I just refreshed my Subscribed Threads screen in Chrome and it now shows 0 where, IIRC, there were ~53 this morning.

Something going on? Software update?

UPDATE: Created this post; now have 1 Subscribed Thread...


----------



## waynomo (Nov 9, 2002)

still over 1200 for me.


----------



## ClearToLand (Jul 10, 2001)

Logged out and back in; still have just the 1... 

Glad I didn't lose 1200!

Just returned to TiVo with the $300 Refurb Roamio Basic w/Lifetime so I just started adding threads again.


----------



## Mike Lang (Nov 17, 1999)

I show 9 now but I've never heard of them vanishing. Perhaps David can take a peek at the logs.


----------



## Hank (May 31, 2000)

ClearToLand said:


> I just refreshed my Subscribed Threads screen in Chrome and it now shows 0 where, IIRC, there were ~53 this morning.
> 
> Something going on? Software update?
> 
> UPDATE: Created this post; now have 1 Subscribed Thread...


Are you looking at "New Subscribed Threads" on the UserCP here: http://www.tivocommunity.com/tivo-vb/usercp.php?,
.. or "All Subscribed Threads" here: http://www.tivocommunity.com/tivo-vb/subscription.php?do=viewsubscription&folderid=all


----------



## ClearToLand (Jul 10, 2001)

Hank said:


> Are you looking at "New Subscribed Threads" on the UserCP here: http://www.tivocommunity.com/tivo-vb/usercp.php?,
> .. or "All Subscribed Threads" here: http://www.tivocommunity.com/tivo-vb/subscription.php?do=viewsubscription&folderid=all


"All Subscribed Threads" - I hit the Quicklinks dropdown, right-click on "Subscribed Threads" and "Open Link in New Tab" (Chrome). Then throughout the day I just 'Refresh'. I posted this thread within a few minutes of my discovery.

I've been back at TiVo Community since ~09/24/15 when I got my $300 Refurb Roamio Basic w/Lifetime. I was previously here in July 2001 when I got my Philips Series 1 w/Lifetime, so I'd guess a little over half of the ~53 Subscribed Threads were Roamio related.

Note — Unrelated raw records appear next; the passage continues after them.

lemma pv_flatMap_if {α β : Type} (l : List α) (P : α → Bool) (g : α → β) :
    (l.flatMap (fun p => if P p then [g p] else [])) = (l.filter P).map g := by
  induction l with
  | nil => rfl
  | cons x t ih =>
    by_cases h : P x <;> simp [List.flatMap_cons, h, ih]

lemma pv_filter_eq_of_nodup {α : Type} [BEq α] [LawfulBEq α] (l : List α) (hl : l.Nodup) (c : α) :
    l.filter (fun x => x == c) = if c ∈ l then [c] else [] := by
  induction l with
  | nil => simp
  | cons x t ih =>
    simp at hl
    rw [List.filter_cons]
    by_cases h : x = c
    · subst h
      simp [hl.1, ih hl.2]
    · simp only [beq_iff_eq, h, if_false, ih hl.2]
      simp [List.mem_cons, Ne.symm h]

lemma pv_dedup_map {α β : Type} [BEq α] [LawfulBEq α] [BEq β] [LawfulBEq β] (f : α → β) (xs : List α)
    (hinj : ∀ a ∈ xs, ∀ b ∈ xs, f a = f b → a = b) :
    PySem.List.dedup (xs.map f) = (PySem.List.dedup xs).map f := by
  simp only [PySem.List.dedup_eq_ofList]
  induction xs using List.reverseRecOn with
  | nil => rfl
  | append_singleton t x ih =>
    have hinj' : ∀ a ∈ t, ∀ b ∈ t, f a = f b → a = b := by
      intro a ha b hb; exact hinj a (by simp [ha]) b (by simp [hb])
    rw [List.map_append, List.map_singleton, PySem.Set.ofList_append_singleton,
        PySem.Set.ofList_append_singleton, ih hinj']
    rw [PySem.Set.add_eq_ite, PySem.Set.add_eq_ite]
    by_cases hm : x ∈ PySem.Set.ofList t
    · have : f x ∈ (PySem.Set.ofList t).map f := List.mem_map_of_mem hm
      simp [hm, this]
    · have : f x ∉ (PySem.Set.ofList t).map f := by
        intro hc
        obtain ⟨a, ha, hfa⟩ := List.mem_map.mp hc
        have ha' : a ∈ t := (PySem.Set.mem_ofList _ _).mp ha
        have := hinj a (by simp [ha']) x (by simp) hfa
        exact hm (this ▸ ha)
      simp [hm, this]

lemma pv_nodup_combinations {α : Type} (xs : List α) (r : Nat) (h : xs.Nodup) :
    (PySem.List.combinations xs r).Nodup := by
  induction xs generalizing r with
  | nil => cases r <;> simp [PySem.List.combinations_zero, PySem.List.combinations_nil_succ]
  | cons x t ih =>
    cases r with
    | zero => simp [PySem.List.combinations_zero]
    | succ r =>
      rw [PySem.List.combinations_cons_succ]
      simp at h
      apply List.Nodup.append
      · exact (ih r h.2).map (fun a b hab => by simpa using hab)
      · exact ih (r + 1) h.2
      · intro c hc1 hc2
        obtain ⟨c', hc', rfl⟩ := List.mem_map.mp hc1
        have hsub := (PySem.List.mem_combinations_iff _ _ _).mp hc2
        exact h.1 (hsub.1.subset (by simp))

-- ---- facts about slates and combos ----
lemma pv_slate_pairwise (n : Int) (l : String) : (pvSlate n l).Pairwise (· < ·) :=
  (PySem.List.pairwise_lt_pyRange_one 0 n).sublist List.filter_sublist

lemma pv_mem_slate (n : Int) (l : String) (x : Int) :
    x ∈ pvSlate n l ↔ (0 ≤ x ∧ x < n) ∧ pvTest l x := by
  simp [pvSlate, List.mem_filter, PySem.List.mem_pyRange_one]

lemma pv_mem_combos (n : Int) (r : Nat) (l : String) (c : List Int) (hc : c ∈ pvCombos n r l) :
    c.length = r ∧ c.Pairwise (· < ·) ∧ ∀ x ∈ c, 0 ≤ x ∧ x < n := by
  obtain ⟨hsub, hlen⟩ := (PySem.List.mem_combinations_iff _ _ _).mp hc
  refine ⟨hlen, (pv_slate_pairwise n l).sublist hsub, ?_⟩
  intro x hx
  exact ((pv_mem_slate n l x).mp (hsub.subset hx)).1

lemma pv_mem_combos_iff (n : Int) (r : Nat) (l : String) (c : List Int)
    (hlen : c.length = r) (hpw : c.Pairwise (· < ·)) (hrange : ∀ x ∈ c, 0 ≤ x ∧ x < n) :
    c ∈ pvCombos n r l ↔ c.all (pvTest l) := by
  rw [pvCombos, PySem.List.mem_combinations_iff,
      pv_sublist_iff_subset hpw (pv_slate_pairwise n l)]
  simp only [hlen, and_true, List.all_eq_true]
  constructor
  · intro h x hx
    exact ((pv_mem_slate n l x).mp (h x hx)).2
  · intro h x hx
    exact (pv_mem_slate n l x).mpr ⟨hrange x hx, h x hx⟩

lemma pv_mem_cs (lines : List String) (n : Int) (r : Nat) (c : List Int)
    (hc : c ∈ PySem.List.dedup (lines.flatMap (fun l => pvCombos n r l))) :
    c.length = r ∧ c.Pairwise (· < ·) ∧ ∀ x ∈ c, 0 ≤ x ∧ x < n := by
  rw [PySem.List.dedup_eq_ofList, PySem.Set.mem_ofList] at hc
  obtain ⟨l, _, hcl⟩ := List.mem_flatMap.mp hc
  exact pv_mem_combos n r l c hcl

-- ---- port A, characterised ----
lemma pv_A_fold (lines : List String) (slate_size : Int) (hk : 0 ≤ slate_size) :
    slates2users lines slate_size =
      ((pvEvents lines (PySem.Str.len (PySem.List.pyGetD lines 0 "")) slate_size.toNat).foldl
        (fun d p => d.modify p.1 [] (fun v => v ++ [p.2])) PySem.Dict.empty).items := by
  unfold slates2users pvEvents
  rw [PySem.List.enumerate_eq_map_pyRange lines "", List.flatMap_map]
  dsimp only
  rw [List.foldl_flatMap]
  congr 1
  apply PySem.List.foldl_congr_mem
  intro acc ind hmem
  rw [List.foldl_map]
  split_ifs with hguard
  · rfl
  · rw [pvCombos, PySem.List.combinations_eq_nil_of_length_lt]
    · rfl
    · omega

lemma pv_A_eq (lines : List String) (slate_size : Int) (hk : 0 ≤ slate_size) :
    slates2users lines slate_size =
      (PySem.List.dedup ((pvEvents lines (PySem.Str.len (PySem.List.pyGetD lines 0 "")) slate_size.toNat).map (·.1))).map
        (fun key => (key,
          ((pvEvents lines (PySem.Str.len (PySem.List.pyGetD lines 0 "")) slate_size.toNat).filter
            (fun q => q.1 == key)).map (·.2))) := by
  rw [pv_A_fold lines slate_size hk]
  have hnodup : ((pvEvents lines (PySem.Str.len (PySem.List.pyGetD lines 0 "")) slate_size.toNat).foldl
      (fun d p => d.modify p.1 [] (fun v => v ++ [p.2])) PySem.Dict.empty).keys.Nodup :=
    PySem.Dict.nodup_keys_foldl_modify_key
      (pvEvents lines (PySem.Str.len (PySem.List.pyGetD lines 0 "")) slate_size.toNat)
      (fun (p : String × Int) => p.1) [] (fun _ p => fun v => v ++ [p.2])
      PySem.Dict.empty (by simp [PySem.Dict.keys_empty])
  rw [PySem.Dict.items_eq_map_keys _ hnodup []]
  rw [PySem.Dict.keys_foldl_modify_key
      (pvEvents lines (PySem.Str.len (PySem.List.pyGetD lines 0 "")) slate_size.toNat)
      (fun (p : String × Int) => p.1) [] (fun _ p => fun v => v ++ [p.2]),
      PySem.Dict.keys_empty]
  rw [show ([] : List String) = PySem.Set.empty from rfl, PySem.Set.update_empty]
  apply List.map_congr_left
  intro key _
  congr 1
  rw [PySem.Dict.getD_foldl_modify_append]
  simp [PySem.Dict.getD_empty]

-- ---- port B, characterised ----
lemma pv_B_eq (lines : List String) (slate_size : Int) :
    slates2users_alt lines slate_size =
      (PySem.List.dedup (lines.flatMap (fun l =>
          pvCombos (PySem.Str.len (PySem.List.pyGetD lines 0 "")) slate_size.toNat l))).map
        (fun c => (pvEnc c,
          ((PySem.List.enumerate lines).filter (fun p => c.all (pvTest p.2))).map (·.1))) := by
  unfold slates2users_alt
  dsimp only
  split_ifs with hbig
  · have hnil : lines.flatMap (fun l =>
        pvCombos (PySem.Str.len (PySem.List.pyGetD lines 0 "")) slate_size.toNat l) = [] := by
      rw [List.flatMap_eq_nil_iff]
      intro l _
      rw [pvCombos, PySem.List.combinations_eq_nil_of_length_lt]
      have h1 : (pvSlate (PySem.Str.len (PySem.List.pyGetD lines 0 "")) l).length
          ≤ (PySem.List.pyRange 0 (PySem.Str.len (PySem.List.pyGetD lines 0 "")) 1).length :=
        List.length_filter_le _ _
      rw [PySem.List.length_pyRange_one] at h1
      have h2 : (0 : Int) ≤ PySem.Str.len (PySem.List.pyGetD lines 0 "") := by
        rw [PySem.Str.len_eq]; positivity
      omega
    rw [hnil]
    rfl
  rw [PySem.Dict.items_foldl_insert_fresh _ (fun c => pvEnc c) _ PySem.Dict.empty
      (fun a _ => PySem.Dict.contains_empty _) ?hnd]
  · rw [show (PySem.Dict.empty : PySem.Dict String (List Int)).items = [] from rfl]
    rfl
  case hnd =>
    apply List.Nodup.map_on
    · intro a ha b hb hab
      have fa := pv_mem_cs lines _ _ a ha
      have fb := pv_mem_cs lines _ _ b hb
      exact pv_enc_inj a b (fun x hx => (fa.2.2 x hx).1) (fun y hy => (fb.2.2 y hy).1)
        (by omega) hab
    · rw [PySem.List.dedup_eq_ofList]; exact PySem.Set.nodup_ofList _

I just clicked on 'Empty Current Folder' to see if somehow I could have accidentally clicked it BUT it does ask "Are You Sure?" and I definitely didn't see that. So, as a retired Programmer/Analyst, I'm looking more at a system glitch and if someone would be so kind as to review the system logs and give me a clue I would be very appreciative. If they can be restored, that would be great. But, if not, I'll just start over. 

Thanks for your help.


----------



## David Bott (Jan 1, 1999)

ClearToLand said:


> I just refreshed my Subscribed Threads screen in Chrome and it now shows 0 where, IIRC, there were ~53 this morning.
> 
> Something going on? Software update?
> 
> UPDATE: Created this post; now have 1 Subscribed Thread...


Hi...

Sorry to say it seems your email provider was blocking all the emails and bouncing them back as not deliverable. After a few days of this, the system removed your subscriptions, I am sorry to say, so it would not hurt our email status with all the bounced mail.

Bounce = "smtp;550 5.1.1 Not our Customer"

Sorry, but it can not be restored and you may want to check your email address on your account here on TCF.


----------



## Hank (May 31, 2000)

David Bott said:


> Hi...
> 
> Sorry to say it seems your email provider was blocking all the emails and bouncing them back as not deliverable. After a few days of this, the system removed your subscriptions, I am sorry to say, so it would not hurt our email status with all the bounced mail.
> 
> ...


Is that a vB plugin that does that? This is something I'm not aware of!


----------



## David Bott (Jan 1, 1999)

Email Bounce hack.


----------